**Aim of the exercise:** When a line in the entries contains the word "diffs", copy that line in full.
(Data records begins)
-- pv_equiv track=rewrite | github.com/KazukiNoSuzaku/Leetcode | Python/0411_Minimum_Unique_Word_Abbreviation.py | minAbbreviation
-- ===== SOURCE A (Python) =====
-- def minAbbreviation(target, dictionary):
--     n = len(target)
--     if not dictionary:
--         return str(n)
--
--     # diff[i] = bitmask of positions where target differs from dictionary[i]
--     diffs = []
--     for word in dictionary:
--         if len(word) != n:
--             continue
--         mask = 0
--         for j in range(n):
--             if target[j] != word[j]:
--                 mask |= 1 << j
--         diffs.append(mask)
--
--     if not diffs:
--         return str(n)
--
--     def abbr_len(mask):
--         # count length of abbreviation with 1-bits = keep, 0-bits = abbreviate
--         length = 0
--         prev_zero = False
--         for j in range(n):
--             if mask & (1 << j):
--                 length += 1
--                 prev_zero = False
--             else:
--                 if not prev_zero:
--                     length += 1
--                 prev_zero = True
--         return length
--
--     best = target  # worst case keep all chars
--     for mask in range(1 << n):
--         # mask bit=1 means keep that char
--         if all(mask & diff for diff in diffs):
--             # valid: differs from every dict word at at least one kept position
--             ab = abbr_len(mask)
--             if ab < len(best):
--                 # build abbreviation string
--                 res = []
--                 count = 0
--                 for j in range(n):
--                     if mask & (1 << j):
--                         if count:
--                             res.append(str(count))
--                             count = 0
--                         res.append(target[j])
--                     else:
--                         count += 1
--                 if count:
--                     res.append(str(count))
--                 best = ''.join(res)
--     return best
-- ===== SOURCE B (Python) =====
-- def minAbbreviation(target, dictionary):
--     n = len(target)
--     diffs = []
--     for word in dictionary:
--         if len(word) == n:
--             m = 0
--             for j in range(n):
--                 if word[j] != target[j]:
--                     m += 1 << j
--             diffs.append(m)
--     if not diffs:
--         return str(n)
--
--     def tokens(mask):
--         # one left-to-right pass producing the abbreviation's token list
--         toks = []
--         run = 0
--         for j in range(n):
--             if mask >> j & 1:
--                 if run:
--                     toks.append(str(run))
--                     run = 0
--                 toks.append(target[j])
--             else:
--                 run += 1
--         if run:
--             toks.append(str(run))
--         return toks
--
--     def go(bit, mask, rem, best):
--         # DFS over keep-masks in ascending numeric order; rem = dictionary
--         # diff-masks not yet hit by a kept position (narrowed incrementally)
--         if bit < 0:
--             if rem:
--                 return best
--             toks = tokens(mask)
--             if len(toks) < len(best):
--                 return ''.join(toks)
--             return best
--         best = go(bit - 1, mask, rem, best)
--         return go(bit - 1, mask | (1 << bit), [d for d in rem if not d >> bit & 1], best)
--
--     return go(n - 1, 0, diffs, target)
-- ===== Notes on version B (the rewrite author's own statement) =====
-- stated objective: alternative
-- what changed: Replaces A's flat scan over all 2^n keep-masks (each doing a full dictionary-wide validity re-check, a separate abbreviation-length pass and a rebuild pass) by a DFS over bit positions that narrows the list of unmet dictionary diff-masks incrementally and produces the abbreviation's token list (chars and run counts) in a single pass.
import Mathlib
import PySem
(Data records ends)
**Answer space:**
--     diffs = []
--         diffs.append(mask)
--     if not diffs:
--         if all(mask & diff for diff in diffs):
--     diffs = []
--             diffs.append(m)
--     if not diffs:
--     return go(n - 1, 0, diffs, target)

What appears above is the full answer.